Data records
========================================================================
-- pv_equiv track=rewrite | github.com/gburachas/pytoclaw | src/pyclaw/skills/search_cache.py | _build_trigrams
-- ===== SOURCE A (Python) =====
-- def _build_trigrams(s: str) -> list[int]:
--     """Build sorted, deduplicated trigram hashes from a string."""
--     if len(s) < 3:
--         return []
--     trigrams: list[int] = []
--     for i in range(len(s) - 2):
--         trigrams.append(ord(s[i]) << 16 | ord(s[i + 1]) << 8 | ord(s[i + 2]))
--
--     trigrams.sort()
--     # Deduplicate.
--     deduped = [trigrams[0]]
--     for i in range(1, len(trigrams)):
--         if trigrams[i] != trigrams[i - 1]:
--             deduped.append(trigrams[i])
--     return deduped
-- ===== SOURCE B (Python) =====
-- def _build_trigrams(s: str) -> list[int]:
--     """Build sorted, deduplicated trigram hashes from a string."""
--     hashes = [ord(s[i]) << 16 | ord(s[i + 1]) << 8 | ord(s[i + 2])
--               for i in range(len(s) - 2)]
--     return _merge_unique_sort(hashes)
--
--
-- def _merge_unique_sort(xs: list[int]) -> list[int]:
--     """Divide-and-conquer: sort and deduplicate via a duplicate-dropping merge."""
--     if len(xs) <= 1:
--         return xs
--     mid = len(xs) // 2
--     return _merge_unique(_merge_unique_sort(xs[:mid]), _merge_unique_sort(xs[mid:]))
--
--
-- def _merge_unique(a: list[int], b: list[int]) -> list[int]:
--     """Merge two strictly increasing lists, emitting each common value once."""
--     out = []
--     i = j = 0
--     while i < len(a) and j < len(b):
--         if a[i] < b[j]:
--             out.append(a[i]); i += 1
--         elif b[j] < a[i]:
--             out.append(b[j]); j += 1
--         else:
--             out.append(a[i]); i += 1; j += 1
--     out.extend(a[i:])
--     out.extend(b[j:])
--     return out
-- ===== Notes on version B (the rewrite author's own statement) =====
-- stated objective: alternative
-- what changed: A's append-all / library-sort / adjacent-comparison dedup pipeline is replaced by a hand-written divide-and-conquer merge sort whose merge step drops duplicates as it merges, so there is no sort() call and no separate dedup pass.
import Mathlib
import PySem

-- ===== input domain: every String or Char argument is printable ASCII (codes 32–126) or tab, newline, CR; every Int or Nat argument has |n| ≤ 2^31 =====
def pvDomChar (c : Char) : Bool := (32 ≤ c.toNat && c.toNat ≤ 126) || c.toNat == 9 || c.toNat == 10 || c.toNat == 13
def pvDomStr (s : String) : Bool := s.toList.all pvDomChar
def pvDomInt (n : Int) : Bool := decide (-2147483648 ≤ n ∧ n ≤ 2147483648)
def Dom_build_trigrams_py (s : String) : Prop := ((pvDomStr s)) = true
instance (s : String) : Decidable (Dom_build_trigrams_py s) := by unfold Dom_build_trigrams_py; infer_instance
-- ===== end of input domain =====

-- B replaces A's append-all / sort() / adjacent-dedup pipeline by a hand-written divide-and-conquer
-- merge sort whose merge step drops duplicates (alternative algorithm; return value proved equal).

-- ===== PORT A =====
-- trigram hash ord(s[i])<<16 | ord(s[i+1])<<8 | ord(s[i+2])  (shared hash expression of both sources)
def pvTri (cs : List Char) (i : Int) : Int :=
  PySem.Int.bor
    (PySem.Int.bor (((PySem.List.pyGetD cs i 'A').toNat : Int) <<< 16)
                   (((PySem.List.pyGetD cs (i + 1) 'A').toNat : Int) <<< 8))
    ((PySem.List.pyGetD cs (i + 2) 'A').toNat : Int)

-- loop body of A's dedup pass: 'if trigrams[i] != trigrams[i-1]: deduped.append(trigrams[i])'
def pvBody (st : List Int) (acc : List Int) (i : Int) : List Int :=
  if PySem.List.pyGetD st i 0 ≠ PySem.List.pyGetD st (i - 1) 0 then
    acc ++ [PySem.List.pyGetD st i 0]
  else acc

def build_trigrams_py (s : String) : List Int :=
  let cs := s.toList
  if cs.length < 3 then []
  else
    let trigrams : List Int :=
      (PySem.List.pyRange 0 ((cs.length : Int) - 2) 1).map (pvTri cs)
    let st := PySem.List.sorted trigrams (fun x => x) false
    let deduped : List Int := [PySem.List.pyGetD st 0 0]
    (PySem.List.pyRange 1 (st.length : Int) 1).foldl (pvBody st) deduped

-- ===== PORT B =====
-- _merge_unique: the while-loop merge of two lists, emitting a common value once
def pvMergeU : List Int → List Int → List Int
  | [], b => b
  | x :: a, [] => x :: a
  | x :: a, y :: b =>
      if x < y then x :: pvMergeU a (y :: b)
      else if y < x then y :: pvMergeU (x :: a) b
      else x :: pvMergeU a b
termination_by a b => a.length + b.length

-- _merge_unique_sort; mid = len(xs)//2 on a Nat length is exactly Python //, and xs[:mid] / xs[mid:] with 0 ≤ mid ≤ len(xs) are exactly take/drop
def pvMSort (xs : List Int) : List Int :=
  if xs.length ≤ 1 then xs
  else
    pvMergeU (pvMSort (xs.take (xs.length / 2))) (pvMSort (xs.drop (xs.length / 2)))
termination_by xs.length
decreasing_by
  · simp only [List.length_take]; omega
  · simp only [List.length_drop]; omega

def build_trigrams_py_alt (s : String) : List Int :=
  let cs := s.toList
  pvMSort ((PySem.List.pyRange 0 ((cs.length : Int) - 2) 1).map (pvTri cs))

-- ===== PRECONDITION & SPEC =====
def Spec_build_trigrams_py (s : String) (out : List Int) : Prop := out = build_trigrams_py_alt s
instance (s : String) (out : List Int) : Decidable (Spec_build_trigrams_py s out) := by unfold Spec_build_trigrams_py; infer_instance

-- ===== CLAIM (what is proved, stated in full; the proofs are below) =====
def Claim_equal_build_trigrams_py : Prop := ∀ (s : String), Dom_build_trigrams_py s → Spec_build_trigrams_py s (build_trigrams_py s)

-- ===== LEMMAS AND PROOFS =====

-- Two strictly increasing lists with the same members are equal.
lemma pv_eq_of_sorted_mem : ∀ (l1 l2 : List Int), List.Pairwise (· < ·) l1 →
    List.Pairwise (· < ·) l2 → (∀ x, x ∈ l1 ↔ x ∈ l2) → l1 = l2 := by
  intro l1
  induction l1 with
  | nil =>
      intro l2 _ _ hm
      cases l2 with
      | nil => rfl
      | cons y t => exact absurd ((hm y).mpr (by simp)) (by simp)
  | cons x t1 ih =>
      intro l2 h1 h2 hm
      cases l2 with
      | nil => exact absurd ((hm x).mp (by simp)) (by simp)
      | cons y t2 =>
          have hx1 : ∀ z ∈ t1, x < z := (List.pairwise_cons.mp h1).1
          have hy2 : ∀ z ∈ t2, y < z := (List.pairwise_cons.mp h2).1
          have hxy : x = y := by
            have hx : x ∈ y :: t2 := (hm x).mp (by simp)
            have hy : y ∈ x :: t1 := (hm y).mpr (by simp)
            rcases List.mem_cons.mp hx with h | h
            · exact h
            · rcases List.mem_cons.mp hy with h' | h'
              · exact h'.symm
              · exact absurd (hy2 x h) (not_lt.mpr (le_of_lt (hx1 y h')))
          subst hxy
          have hmt : ∀ z, z ∈ t1 ↔ z ∈ t2 := by
            intro z
            constructor
            · intro hz
              have hlt := hx1 z hz
              rcases List.mem_cons.mp ((hm z).mp (List.mem_cons_of_mem _ hz)) with h | h
              · exact absurd h (by omega)
              · exact h
            · intro hz
              have hlt := hy2 z hz
              rcases List.mem_cons.mp ((hm z).mpr (List.mem_cons_of_mem _ hz)) with h | h
              · exact absurd h (by omega)
              · exact h
          rw [ih t2 (List.pairwise_cons.mp h1).2 (List.pairwise_cons.mp h2).2 hmt]

-- The deduplicating merge of two strictly increasing lists is strictly increasing
-- and holds exactly the union of their members.
lemma pvMergeU_spec : ∀ (a b : List Int), List.Pairwise (· < ·) a → List.Pairwise (· < ·) b →
    List.Pairwise (· < ·) (pvMergeU a b) ∧ ∀ x, x ∈ pvMergeU a b ↔ x ∈ a ∨ x ∈ b := by
  intro a b
  induction a, b using pvMergeU.induct with
  | case1 b => intro _ hb; simp [pvMergeU, hb]
  | case2 x a => intro ha _; simp [pvMergeU, ha]
  | case3 x a y b hlt ih =>
      intro ha hb
      obtain ⟨ih1, ih2⟩ := ih (List.pairwise_cons.mp ha).2 hb
      have hxa : ∀ z ∈ a, x < z := (List.pairwise_cons.mp ha).1
      have hyb : ∀ z ∈ b, y < z := (List.pairwise_cons.mp hb).1
      constructor
      · rw [pvMergeU, if_pos hlt, List.pairwise_cons]
        refine ⟨?_, ih1⟩
        intro z hz
        rcases (ih2 z).mp hz with h | h
        · exact hxa z h
        · rcases List.mem_cons.mp h with h' | h'
          · omega
          · have := hyb z h'; omega
      · intro z
        rw [pvMergeU, if_pos hlt]
        simp only [List.mem_cons, ih2]
        tauto
  | case4 x a y b hnlt hlt ih =>
      intro ha hb
      obtain ⟨ih1, ih2⟩ := ih ha (List.pairwise_cons.mp hb).2
      have hxa : ∀ z ∈ a, x < z := (List.pairwise_cons.mp ha).1
      have hyb : ∀ z ∈ b, y < z := (List.pairwise_cons.mp hb).1
      constructor
      · rw [pvMergeU, if_neg hnlt, if_pos hlt, List.pairwise_cons]
        refine ⟨?_, ih1⟩
        intro z hz
        rcases (ih2 z).mp hz with h | h
        · rcases List.mem_cons.mp h with h' | h'
          · omega
          · have := hxa z h'; omega
        · exact hyb z h
      · intro z
        rw [pvMergeU, if_neg hnlt, if_pos hlt]
        simp only [List.mem_cons, ih2]
        tauto
  | case5 x a y b hnlt hnlt' ih =>
      intro ha hb
      have hxy : x = y := by omega
      obtain ⟨ih1, ih2⟩ := ih (List.pairwise_cons.mp ha).2 (List.pairwise_cons.mp hb).2
      have hxa : ∀ z ∈ a, x < z := (List.pairwise_cons.mp ha).1
      have hyb : ∀ z ∈ b, y < z := (List.pairwise_cons.mp hb).1
      constructor
      · rw [pvMergeU, if_neg hnlt, if_neg hnlt', List.pairwise_cons]
        refine ⟨?_, ih1⟩
        intro z hz
        rcases (ih2 z).mp hz with h | h
        · exact hxa z h
        · have := hyb z h; omega
      · intro z
        rw [pvMergeU, if_neg hnlt, if_neg hnlt']
        simp only [List.mem_cons, ih2]
        constructor
        · rintro (rfl | h | h)
          · left; left; rfl
          · left; right; exact h
          · right; right; exact h
        · rintro ((rfl | h) | (rfl | h))
          · left; rfl
          · right; left; exact h
          · left; exact hxy.symm
          · right; right; exact h

-- The merge sort produces a strictly increasing list with exactly the input's members.
lemma pvMSort_spec : ∀ (xs : List Int),
    List.Pairwise (· < ·) (pvMSort xs) ∧ ∀ x, x ∈ pvMSort xs ↔ x ∈ xs := by
  intro xs
  induction xs using pvMSort.induct with
  | case1 xs h1 =>
      rw [pvMSort, if_pos h1]
      match xs, h1 with
      | [], _ => simp
      | [a], _ => simp
  | case2 xs h1 ih1 ih2 =>
      rw [pvMSort, if_neg h1]
      obtain ⟨p1, m1⟩ := ih1
      obtain ⟨p2, m2⟩ := ih2
      obtain ⟨pm, mm⟩ := pvMergeU_spec _ _ p1 p2
      refine ⟨pm, ?_⟩
      intro x
      rw [mm x, m1 x, m2 x]
      rw [← List.mem_append, List.take_append_drop]

-- Invariant of A's dedup loop after the first n indices of the sorted list st:
-- the accumulator ends in st[n-1], is strictly increasing, and holds exactly the values of st.take n.
lemma pvInv (st : List Int) (hst : List.Pairwise (· ≤ ·) st)
    (n : Nat) (h1 : 1 ≤ n) (h2 : n ≤ st.length) :
    ∃ r', (PySem.List.pyRange 1 (n : Int) 1).foldl (pvBody st) [PySem.List.pyGetD st 0 0]
        = r' ++ [st.getD (n - 1) 0]
      ∧ List.Pairwise (· < ·) (r' ++ [st.getD (n - 1) 0])
      ∧ ∀ x, x ∈ r' ++ [st.getD (n - 1) 0] ↔ x ∈ st.take n := by
  induction n, h1 using Nat.le_induction with
  | base =>
      have h0 : 0 < st.length := by omega
      have hg0 : PySem.List.pyGetD st 0 0 = st.getD 0 0 := by
        simpa using PySem.List.pyGetD_natCast st 0 0
      refine ⟨[], ?_, by simp, ?_⟩
      · simp only [Nat.cast_one]
        rw [PySem.List.pyRange_one_eq_nil (le_refl (1 : Int))]
        simpa using hg0
      · intro x
        cases st with
        | nil => simp at h0
        | cons h t => simp
  | succ n hn ih =>
      obtain ⟨r', heq, hpw, hmem⟩ := ih (by omega)
      have hn' : n < st.length := by omega
      have hn1 : n - 1 < st.length := by omega
      have hcast : ((n + 1 : Nat) : Int) = (n : Int) + 1 := by push_cast; ring
      rw [hcast, PySem.List.pyRange_one_succ_right (by exact_mod_cast hn),
        List.foldl_append, heq]
      have hgn : PySem.List.pyGetD st (n : Int) 0 = st.getD n 0 :=
        PySem.List.pyGetD_natCast st n 0
      have hgn1 : PySem.List.pyGetD st ((n : Int) - 1) 0 = st.getD (n - 1) 0 := by
        have hc : ((n : Int) - 1) = ((n - 1 : Nat) : Int) := by omega
        rw [hc]; exact PySem.List.pyGetD_natCast st (n - 1) 0
      have hab : st.getD (n - 1) 0 ≤ st.getD n 0 := by
        rw [List.getD_eq_getElem st 0 hn1, List.getD_eq_getElem st 0 hn']
        exact List.pairwise_iff_getElem.mp hst (n - 1) n hn1 hn' (by omega)
      have htake : st.take (n + 1) = st.take n ++ [st.getD n 0] := by
        rw [List.take_add_one, List.getElem?_eq_getElem hn',
          List.getD_eq_getElem st 0 hn']
        rfl
      have hle : ∀ y ∈ st.take n, y ≤ st.getD (n - 1) 0 := by
        intro y hy
        obtain ⟨j, hj, hyj⟩ := List.mem_iff_getElem.mp hy
        have hjn : j < n := by
          have := hj; simp only [List.length_take] at this; omega
        rw [List.getElem_take] at hyj
        rw [List.getD_eq_getElem st 0 hn1, ← hyj]
        rcases Nat.lt_or_ge j (n - 1) with hjlt | hjge
        · exact List.pairwise_iff_getElem.mp hst j (n - 1) (by omega) hn1 hjlt
        · have hj1 : j = n - 1 := by omega
          subst hj1; exact le_refl _
      have hmem' : ∀ x, (x ∈ r' ∨ x = st.getD (n - 1) 0) ↔ x ∈ st.take n := by
        intro x; simpa using hmem x
      simp only [List.foldl_cons, List.foldl_nil, pvBody, hgn, hgn1, Nat.add_sub_cancel]
      by_cases hbe : st.getD n 0 = st.getD (n - 1) 0
      · simp only [hbe, ne_eq, not_true_eq_false, if_false]
        refine ⟨r', rfl, hpw, ?_⟩
        intro x
        rw [htake, hbe]
        simp only [List.mem_append, List.mem_singleton]
        have hx' := hmem' x
        tauto
      · simp only [ne_eq, hbe, not_false_eq_true, if_true]
        have halt : st.getD (n - 1) 0 < st.getD n 0 := lt_of_le_of_ne hab (Ne.symm hbe)
        refine ⟨r' ++ [st.getD (n - 1) 0], by simp, ?_, ?_⟩
        · rw [List.pairwise_append]
          refine ⟨hpw, by simp, ?_⟩
          intro a ha b hb
          simp only [List.mem_singleton] at hb; subst hb
          have hat : a ∈ st.take n := (hmem a).mp ha
          exact lt_of_le_of_lt (hle a hat) halt
        · intro x
          rw [htake]
          simp only [List.append_assoc, List.singleton_append, List.mem_append,
            List.mem_cons, List.not_mem_nil, or_false]
          have hx' := hmem' x
          tauto

lemma pv_main (s : String) : build_trigrams_py s = build_trigrams_py_alt s := by
  unfold build_trigrams_py build_trigrams_py_alt
  by_cases h3 : s.toList.length < 3
  · have htri : PySem.List.pyRange 0 ((s.toList.length : Int) - 2) 1 = [] :=
      PySem.List.pyRange_one_eq_nil (by omega)
    simp only [h3, if_true, htri, List.map_nil]
    rw [pvMSort]
    simp
  · simp only [h3, if_false]
    set trigs := (PySem.List.pyRange 0 ((s.toList.length : Int) - 2) 1).map (pvTri s.toList)
      with htrigs
    have hlen1 : 1 ≤ (PySem.List.sorted trigs (fun x => x) false).length := by
      rw [PySem.List.length_sorted, htrigs]
      simp only [List.length_map, PySem.List.length_pyRange_one]
      omega
    obtain ⟨r', heq, hlt, hmem⟩ := pvInv _
      (PySem.List.sorted_pairwise trigs (fun x => x)) _ hlen1 le_rfl
    obtain ⟨pB, mB⟩ := pvMSort_spec trigs
    rw [heq]
    apply pv_eq_of_sorted_mem _ _ hlt pB
    intro x
    rw [hmem x, List.take_length, PySem.List.mem_sorted, mB x]

-- ===== VERDICT (by name: the statement is the Claim_ definition above) =====
theorem build_trigrams_py_spec : Claim_equal_build_trigrams_py := by
  intro s _
  exact pv_main s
========================================================================
• _Work required_
Counting every line that holds the string "pvBody", give the total for the data above and nothing else.

• _Exercise response_
4